Posted by: gorb   2010-10-24 23:56  

#13  Until they introduce the 'Stoner-Voter' bill which will allow them to register and even vote where they get their government paid ration of weed.
Posted by: CrazyFool   2010-10-24 22:16  

#12  Proposition 19 might be a good thing for Calipornia. It might keep all the stoners from electing the likes of nutjob politicians such as Barbara Boxer, Jerry Brown, and Nancy Pelosi/sarc on.
Posted by: JohnQC   2010-10-24 18:55  

#11  Russia Drugs Czar opposes changes that would leave him out of a job lower the price of an obviously lucrative commodity trade.

FYP
Posted by: AzCat   2010-10-24 14:35  

#10  Keeping it way from kids eh? Yeah - that works so well for booze....
Posted by: CrazyFool   2010-10-24 14:25  

#9  You couldn't just let anyone buy it. Not kids. Not folks in certain jobs. Not folks with over-usage problems.

And your plan for stopping this from happening once being a straw buyer and redistributor becomes a lot easier is?
Posted by: Thing From Snowy Mountain   2010-10-24 12:56  

#8  I would expect his job focuses largely on rampant alcoholism, heroin, and opiates
Posted by: Frank G   2010-10-24 11:26  

#7  Russia Drugs Czar opposes changes that would leave him out of a job.
Posted by: Bright Pebbles   2010-10-24 11:22  

#6  Use Mexican pot!

They don't let something as trivial as a nine year old boy stand in the way of providing the best high for the best price!
Posted by: badanov   2010-10-24 10:31  

#5  The Dutch have seen some problems as their neighbours haven't gone down the decriminalisation route, hence druggies flock to Amsterdam. Portugal has seen drug use decrease since it decriminalised - as Portugal doesn't yet have the same reputation as the Netherlands as a drug mecca.

But even at current prices it is certainly quite available, and folks who want it can easily get it.

Indeed - you can get the stuff anywhere, you just can't take it out in the open except in places like Amsterdam.

We haven't stopped murder or rape with all the laws over human history, so should we simply drop enforcement because 1 - it hasn't effectively stopped and 2 - the enforcement results in both significant costs and in some cases wrongful prosecution? The practical intent is abatement not eradication.

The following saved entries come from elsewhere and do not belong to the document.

-- pv_equiv track=rewrite | github.com/CleverCatGames/nes-platformer-template | tools/util/level.py | convert_objects
-- ===== SOURCE A (Python) =====
-- PAGE_HORIZ_TILES = 16
--
-- def convert_objects(objects):
--     # sort horizontally
--     def sort_horiz(o):
--         p, x, _, _, _ = o
--         return p * PAGE_HORIZ_TILES + x
--     last_page = 0
--     num_bytes = 0
--     final = []
--     for (page, x, y, gid, flags) in sorted(objects, key=sort_horiz):
--         if page - last_page > 1:
--             raise Exception("Object page %s is empty!" % (last_page+1))
--         out = ['OBJ_POS({0:2}, {1:2})'.format(x, y)]
--         tile = ['{0:3}'.format(gid)]
--         if page > last_page:
--             tile.append('OBJ_NEW_PAGE')
--         if flags:
--             tile.append('OBJ_EXTRA_DATA')
--             out.append('|'.join(flags))
--         out.insert(1, '|'.join(tile))
--         final.append(', '.join(out) + ',')
--         num_bytes += len(out)
--         last_page = page
--     # add final byte for the object end byte
--     return num_bytes+1, final
-- ===== SOURCE B (Python) =====
-- PAGE_HORIZ_TILES = 16
--
-- def _fmt_object(prev, o):
--     page, x, y, gid, flags = o
--     tile = '{0:3}'.format(gid)
--     if page > prev:
--         tile += '|OBJ_NEW_PAGE'
--     if flags:
--         tile += '|OBJ_EXTRA_DATA'
--     line = 'OBJ_POS({0:2}, {1:2}), {2}'.format(x, y, tile)
--     if flags:
--         line += ', ' + '|'.join(flags)
--     return line + ','
--
-- def convert_objects(objects):
--     ordered = sorted(objects, key=lambda o: o[0] * PAGE_HORIZ_TILES + o[1])
--     prev_pages = [0] + [o[0] for o in ordered[:-1]]
--     for prev, o in zip(prev_pages, ordered):
--         if o[0] - prev > 1:
--             raise Exception("Object page %s is empty!" % (prev + 1))
--     final = [_fmt_object(prev, o) for prev, o in zip(prev_pages, ordered)]
--     num_bytes = sum(3 if o[4] else 2 for o in ordered) + 1
--     return num_bytes, final
-- ===== Notes on version B (the rewrite author's own statement) =====
-- stated objective: alternative
-- what changed: Replaces A's single stateful loop (last_page/num_bytes/final accumulators, building each line by list-insert and ', '.join) with a stateless comprehension over each sorted object zipped with its predecessor's page, direct string concatenation per line, and a separate sum for the byte count.
import Mathlib
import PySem

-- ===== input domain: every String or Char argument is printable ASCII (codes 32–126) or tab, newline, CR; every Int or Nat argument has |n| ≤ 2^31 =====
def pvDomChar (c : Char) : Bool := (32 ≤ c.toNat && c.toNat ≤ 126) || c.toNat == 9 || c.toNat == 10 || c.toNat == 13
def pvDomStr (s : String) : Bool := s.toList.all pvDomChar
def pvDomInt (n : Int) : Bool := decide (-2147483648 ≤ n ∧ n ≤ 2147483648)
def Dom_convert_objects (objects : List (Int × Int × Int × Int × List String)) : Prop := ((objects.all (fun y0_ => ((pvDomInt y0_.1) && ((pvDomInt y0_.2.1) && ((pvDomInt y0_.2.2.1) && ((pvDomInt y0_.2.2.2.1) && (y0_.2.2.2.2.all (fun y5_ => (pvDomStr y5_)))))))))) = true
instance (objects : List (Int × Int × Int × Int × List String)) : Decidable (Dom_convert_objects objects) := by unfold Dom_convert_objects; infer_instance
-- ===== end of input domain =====

-- B replaces A's single stateful loop (last_page/num_bytes/final accumulators, list-insert and join)
-- by a stateless map over each object zipped with its predecessor's page plus a separate sum; objective: alternative decomposition.

-- ===== PORT A =====
-- '{0:w}'.format(n) for an int: str(n) right-aligned to width w with spaces (exact).
def pvFmt (w : Nat) (n : Int) : String :=
  let cs := PySem.Int.toChars n
  String.ofList (List.replicate (w - cs.length) ' ' ++ cs)

-- the body of A's for-loop (the raise branch is excluded by Pre_convert_objects; the state is (last_page, num_bytes, final))
def pvStepA (st : Int × Int × List String) (o : Int × Int × Int × Int × List String) :
    Int × Int × List String :=
  let page := o.1; let x := o.2.1; let y := o.2.2.1; let gid := o.2.2.2.1; let flags := o.2.2.2.2
  let last_page := st.1
  let out : List String := ["OBJ_POS(" ++ pvFmt 2 x ++ ", " ++ pvFmt 2 y ++ ")"]
  let tile : List String := [pvFmt 3 gid]
  let tile := if page > last_page then tile ++ ["OBJ_NEW_PAGE"] else tile
  let tile := if flags ≠ [] then tile ++ ["OBJ_EXTRA_DATA"] else tile
  let out := if flags ≠ [] then out ++ [PySem.Str.join "|" flags] else out
  let out := PySem.List.insert out 1 (PySem.Str.join "|" tile)
  (page, st.2.1 + PySem.List.len out, st.2.2 ++ [PySem.Str.join ", " out ++ ","])

def convert_objects (objects : List (Int × Int × Int × Int × List String)) : Int × List String :=
  let r := (PySem.List.sorted objects (fun o => o.1 * 16 + o.2.1)).foldl pvStepA (0, 0, [])
  (r.2.1 + 1, r.2.2)

-- ===== PORT B =====
def pvFmtObject (prev : Int) (o : Int × Int × Int × Int × List String) : String :=
  let tile := pvFmt 3 o.2.2.2.1
  let tile := if o.1 > prev then tile ++ "|OBJ_NEW_PAGE" else tile
  let tile := if o.2.2.2.2 ≠ [] then tile ++ "|OBJ_EXTRA_DATA" else tile
  let line := "OBJ_POS(" ++ pvFmt 2 o.2.1 ++ ", " ++ pvFmt 2 o.2.2.1 ++ "), " ++ tile
  let line := if o.2.2.2.2 ≠ [] then line ++ ", " ++ PySem.Str.join "|" o.2.2.2.2 else line
  line ++ ","

def convert_objects_alt (objects : List (Int × Int × Int × Int × List String)) : Int × List String :=
  let ordered := PySem.List.sorted objects (fun o => o.1 * 16 + o.2.1)
  let prev_pages : List Int := 0 :: (PySem.List.slice ordered none (some (-1))).map (·.1)
  let final := (prev_pages.zip ordered).map (fun po => pvFmtObject po.1 po.2)
  let num_bytes := (ordered.map (fun o => if o.2.2.2.2 ≠ [] then (3 : Int) else 2)).sum + 1
  (num_bytes, final)

-- ===== PRECONDITION & SPEC =====
-- Pre_ excludes exactly the inputs on which Python A raises "Object page … is empty!":
-- those where, scanning the key-sorted list starting from page 0, some object's page exceeds its predecessor's by more than 1.
def Pre_convert_objects (objects : List (Int × Int × Int × Int × List String)) : Prop :=
  let pages := (PySem.List.sorted objects (fun o => o.1 * 16 + o.2.1)).map (·.1)
  ∀ i : Nat, i < pages.length →
    pages.getD i 0 - (if i = 0 then 0 else pages.getD (i - 1) 0) ≤ 1
instance (objects : List (Int × Int × Int × Int × List String)) : Decidable (Pre_convert_objects objects) := by unfold Pre_convert_objects; infer_instance

def pvWitness_convert_objects : (List (Int × Int × Int × Int × List String)) :=
  [(0, 3, 2, 7, []), (1, 1, 4, 9, ["OBJ_FLIP"])]

def Spec_convert_objects (objects : List (Int × Int × Int × Int × List String)) (out : Int × List String) : Prop := out = convert_objects_alt objects
instance (objects : List (Int × Int × Int × Int × List String)) (out : Int × List String) : Decidable (Spec_convert_objects objects out) := by unfold Spec_convert_objects; infer_instance

-- ===== CLAIM (what is proved, stated in full; the proofs are below) =====
def Claim_equal_convert_objects : Prop := ∀ (objects : List (Int × Int × Int × Int × List String)), Dom_convert_objects objects → Pre_convert_objects objects → Spec_convert_objects objects (convert_objects objects)

-- ===== LEMMAS AND PROOFS =====

-- B's line list, written as structural recursion threading the previous page.
def pvBLines (lp : Int) : List (Int × Int × Int × Int × List String) → List String
  | [] => []
  | o :: t => pvFmtObject lp o :: pvBLines o.1 t

theorem pvJoin2 (sep a b : String) :
    PySem.Str.join sep [a, b] = a ++ sep ++ b := by
  apply String.toList_injective
  simp [PySem.Str.toList_join, PySem.Chars.join, List.intercalate]

theorem pvJoin3 (sep a b c : String) :
    PySem.Str.join sep [a, b, c] = a ++ sep ++ b ++ sep ++ c := by
  apply String.toList_injective
  simp [PySem.Str.toList_join, PySem.Chars.join, List.intercalate]

theorem pvJoin1 (sep a : String) : PySem.Str.join sep [a] = a := by
  apply String.toList_injective
  simp [PySem.Str.toList_join, PySem.Chars.join, List.intercalate]

theorem pvInsert1_one (a v : String) : PySem.List.insert [a] 1 v = [a, v] := by
  rw [PySem.List.insert_ofNat _ 1 _ (by simp)]; rfl

theorem pvInsert1_two (a b v : String) : PySem.List.insert [a, b] 1 v = [a, v, b] := by
  rw [PySem.List.insert_ofNat _ 1 _ (by simp)]; rfl

-- each A-loop line equals B's per-object format, and len out = 3/2 as flags is nonempty/empty
theorem pvStepA_eq (st : Int × Int × List String) (o : Int × Int × Int × Int × List String) :
    pvStepA st o =
      (o.1, st.2.1 + (if o.2.2.2.2 ≠ [] then (3 : Int) else 2),
        st.2.2 ++ [pvFmtObject st.1 o]) := by
  obtain ⟨page, x, y, gid, flags⟩ := o
  by_cases hf : flags = [] <;> by_cases hp : page > st.1 <;>
    simp [pvStepA, pvFmtObject, hf, hp, pvInsert1_one, pvInsert1_two,
      PySem.List.len, pvJoin1, pvJoin2, pvJoin3, String.append_assoc]

theorem pvFoldA (s : List (Int × Int × Int × Int × List String)) :
    ∀ (lp nb : Int) (acc : List String),
      (s.foldl pvStepA (lp, nb, acc)).2 =
        (nb + (s.map (fun o => if o.2.2.2.2 ≠ [] then (3 : Int) else 2)).sum,
         acc ++ pvBLines lp s) := by
  induction s with
  | nil => intro lp nb acc; simp [pvBLines]
  | cons o t ih =>
    intro lp nb acc
    simp only [List.foldl_cons, pvStepA_eq, pvBLines, List.map_cons, List.sum_cons]
    rw [ih]
    simp [add_assoc]

-- B's zip-with-previous form equals the recursion pvBLines
theorem pvZip_eq_bLines (s : List (Int × Int × Int × Int × List String)) :
    ∀ lp : Int,
      ((lp :: (s.dropLast.map (·.1))).zip s).map (fun po => pvFmtObject po.1 po.2) =
        pvBLines lp s := by
  induction s with
  | nil => intro lp; simp [pvBLines]
  | cons o t ih =>
    intro lp
    cases t with
    | nil => simp [pvBLines]
    | cons o2 t2 =>
      have h := ih o.1
      simp only [List.dropLast_cons₂, List.map_cons, List.zip_cons_cons, pvBLines] at h ⊢
      rw [h]

-- ===== VERDICT (by name: the statement is the Claim_ definition above) =====
theorem convert_objects_spec : Claim_equal_convert_objects := by
  intro objects _ _
  unfold Spec_convert_objects convert_objects convert_objects_alt
  simp only [PySem.List.slice_to_neg_one]
  rw [pvZip_eq_bLines, pvFoldA]
  simp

But as Portugal, and all our simple observations prove, it doesn't abate. In fact there's evidence for the opposite. And you can hardly compare drug taking to murder and rape. The state's responsibility should lie at preventing people doing harm to others; it's way beyond its sensible remit to prevent people doing harm to themselves. There's a word for infantilised society, where the state subverts individual responsibility, and that's socialised.
Posted by: Bulldog   2010-10-24 10:16  

#4  Putting as much pot in prison as possible, for the use of the inmates, has several advantages.

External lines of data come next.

-- pv_equiv track=rewrite | github.com/NikiMaslarski/HackBulgari_Programming101 | Week0/Day2/nth_fib_lists/solution.py | nth_fib_lists
-- ===== SOURCE A (Python) =====
-- def nth_fib_lists(listA, listB, n):
--     if n == 1:
--         return listA
--
--     previous = listA
--     current = listB
--     for i in range(2, n):
--         current, previous = current + previous, current
--     return current
-- ===== SOURCE B (Python) =====
-- def nth_fib_lists(listA, listB, n):
--     if n == 1:
--         return listA
--     if n < 3:
--         return listB
--     return nth_fib_lists(listA, listB, n - 1) + nth_fib_lists(listA, listB, n - 2)
-- ===== Notes on version B (the rewrite author's own statement) =====
-- stated objective: alternative
-- what changed: Replaces A's bottom-up iterative loop keeping the two latest lists with a direct top-down recursive definition on n (naive recursion with two base cases).
import Mathlib
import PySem

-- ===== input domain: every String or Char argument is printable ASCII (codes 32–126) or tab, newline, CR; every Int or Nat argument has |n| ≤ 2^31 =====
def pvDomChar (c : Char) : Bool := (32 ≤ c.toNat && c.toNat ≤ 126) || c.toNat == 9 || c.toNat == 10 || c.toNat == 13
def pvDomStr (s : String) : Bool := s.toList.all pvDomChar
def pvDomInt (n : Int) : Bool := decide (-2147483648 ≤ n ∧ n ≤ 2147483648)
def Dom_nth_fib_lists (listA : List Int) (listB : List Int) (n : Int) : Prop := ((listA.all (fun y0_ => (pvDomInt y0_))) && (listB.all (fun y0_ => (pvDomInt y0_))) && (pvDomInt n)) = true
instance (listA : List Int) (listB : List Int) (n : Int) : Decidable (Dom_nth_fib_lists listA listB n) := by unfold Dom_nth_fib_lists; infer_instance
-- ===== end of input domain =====

-- B replaces A's bottom-up iterative loop with a direct top-down recursion on n (alternative decomposition, not faster).


-- ===== PORT A =====
-- A: iterative bottom-up loop over range(2, n) keeping (previous, current).
def nth_fib_lists (listA : List Int) (listB : List Int) (n : Int) : List Int :=
  if n == 1 then listA
  else
    ((PySem.List.pyRange 2 n 1).foldl
      (fun (s : List Int × List Int) _ => (s.2, s.2 ++ s.1)) (listA, listB)).2

-- ===== PORT B =====
-- B: direct top-down recursion on n (different decomposition; not faster).
def nth_fib_lists_alt (listA : List Int) (listB : List Int) (n : Int) : List Int :=
  if n == 1 then listA
  else if n < 3 then listB
  else nth_fib_lists_alt listA listB (n - 1) ++ nth_fib_lists_alt listA listB (n - 2)
termination_by n.toNat
decreasing_by all_goals · simp only [beq_iff_eq] at *; omega

-- ===== PRECONDITION & SPEC =====
def Spec_nth_fib_lists (listA : List Int) (listB : List Int) (n : Int) (out : List Int) : Prop := out = nth_fib_lists_alt listA listB n
instance (listA : List Int) (listB : List Int) (n : Int) (out : List Int) : Decidable (Spec_nth_fib_lists listA listB n out) := by unfold Spec_nth_fib_lists; infer_instance

-- ===== CLAIM (what is proved, stated in full; the proofs are below) =====
def Claim_equal_nth_fib_lists : Prop := ∀ (listA : List Int) (listB : List Int) (n : Int), Dom_nth_fib_lists listA listB n → Spec_nth_fib_lists listA listB n (nth_fib_lists listA listB n)

-- ===== LEMMAS AND PROOFS =====

-- the loop body as a function of the state only (the loop index is unused)
def pvStep : (List Int × List Int) → (List Int × List Int) := fun s => (s.2, s.2 ++ s.1)

theorem pv_foldl_const {α β : Type} (f : α → α) (l : List β) (init : α) :
    l.foldl (fun s _ => f s) init = f^[l.length] init := by
  induction l generalizing init with
  | nil => rfl
  | cons x xs ih => simp [List.foldl_cons, ih, Function.iterate_succ_apply]

theorem pvA_eval (listA listB : List Int) (n : Int) (h : n ≠ 1) :
    nth_fib_lists listA listB n = (pvStep^[(n - 2).toNat] (listA, listB)).2 := by
  unfold nth_fib_lists
  rw [if_neg (by simpa using h),
      show (fun (s : List Int × List Int) (_ : Int) => (s.2, s.2 ++ s.1)) = (fun s _ => pvStep s) from rfl,
      pv_foldl_const pvStep, PySem.List.length_pyRange_one]

theorem pvStep_snd (x : List Int × List Int) (k : Nat) :
    (pvStep^[k + 2] x).2 = (pvStep^[k + 1] x).2 ++ (pvStep^[k] x).2 := by
  have h1 : pvStep^[k + 1] x = pvStep (pvStep^[k] x) := Function.iterate_succ_apply' pvStep k x
  have h2 : pvStep^[k + 2] x = pvStep (pvStep^[k + 1] x) := Function.iterate_succ_apply' pvStep (k + 1) x
  rw [h2, h1]
  rfl

theorem pv_main (listA listB : List Int) :
    ∀ (m : Nat) (n : Int), n.toNat ≤ m →
      nth_fib_lists listA listB n = nth_fib_lists_alt listA listB n := by
  intro m
  induction m with
  | zero =>
    intro n hn
    have h1 : n ≠ 1 := by omega
    have h3 : n < 3 := by omega
    rw [pvA_eval listA listB n h1, nth_fib_lists_alt,
        if_neg (by simpa using h1), if_pos (by simpa using h3)]
    have : (n - 2).toNat = 0 := by omega
    rw [this]; rfl
  | succ m ih =>
    intro n hn
    by_cases h1 : n = 1
    · subst h1
      rw [nth_fib_lists, nth_fib_lists_alt]; rfl
    by_cases h3 : n < 3
    · rw [pvA_eval listA listB n h1, nth_fib_lists_alt,
          if_neg (by simpa using h1), if_pos (by simpa using h3)]
      have : (n - 2).toNat = 0 := by omega
      rw [this]; rfl
    · -- n ≥ 3
      rw [not_lt] at h3
      rw [nth_fib_lists_alt, if_neg (by simpa using h1), if_neg (by simpa using (by omega : ¬ n < 3))]
      rw [← ih (n - 1) (by omega), ← ih (n - 2) (by omega)]
      by_cases h4 : n = 3
      · subst h4
        have hA3 : nth_fib_lists listA listB 3 = listB ++ listA := by
          rw [pvA_eval listA listB 3 (by norm_num),
              show ((3 : Int) - 2).toNat = 1 from rfl]
          rfl
        have hA2 : nth_fib_lists listA listB 2 = listB := by
          rw [pvA_eval listA listB 2 (by norm_num),
              show ((2 : Int) - 2).toNat = 0 from rfl]
          rfl
        have hA1 : nth_fib_lists listA listB 1 = listA := by
          rw [nth_fib_lists]; rfl
        norm_num
        rw [hA3, hA2, hA1]
      · have hn4 : 4 ≤ n := by omega
        rw [pvA_eval listA listB n h1,
            pvA_eval listA listB (n - 1) (by omega),
            pvA_eval listA listB (n - 2) (by omega)]
        have e2 : (n - 2).toNat = (n - 4).toNat + 2 := by omega
        have e1 : (n - 1 - 2).toNat = (n - 4).toNat + 1 := by omega
        have e0 : (n - 2 - 2).toNat = (n - 4).toNat := by omega
        rw [e2, e1, e0, pvStep_snd]

-- ===== VERDICT (by name: the statement is the Claim_ definition above) =====
theorem nth_fib_lists_spec : Claim_equal_nth_fib_lists := by
  intro listA listB n _
  exact pv_main listA listB n.toNat n le_rfl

They spend all day stoned, not making trouble. So fewer guards are needed and they are attacked less often. They also fight among themselves less. If they don't want weed, offer them free tranquilizers.

Six months before release, they are sent to a "health prison", with no drugs, a vegetarian diet, exercise and lots of counseling. Those ex-prisoners that are unemployable can work and live at the prison growing food and earning minimum wage, with free housing and meals.

Though on the surface this sounds very hippie, the truth is that it keeps them out of trouble while in prison, and reintroduces them to society, or not, in a way to lessen recidivism.
Posted by: Anonymoose   2010-10-24 10:08  

#3  Food stamps should include pot.
Posted by: g(r)omgoru   2010-10-24 08:52  

#2  The Financial Times has an article on the Netherlands 'reconsideration'. If it pops behind registration, try googling 'Financial Times article Netherlands drugs'.

Let's drop the absolutist argument. We haven't stopped murder or rape with all the laws over human history, so should we simply drop enforcement because 1 - it hasn't effectively stopped and 2 - the enforcement results in both significant costs and in some cases wrongful prosecution? The practical intent is abatement not eradication.
Posted by: Procopius2k   2010-10-24 08:47  

#1  Drug laws created the insurgency in Mexico. I'm against drugs too, but obviously the current program doesn't work at all.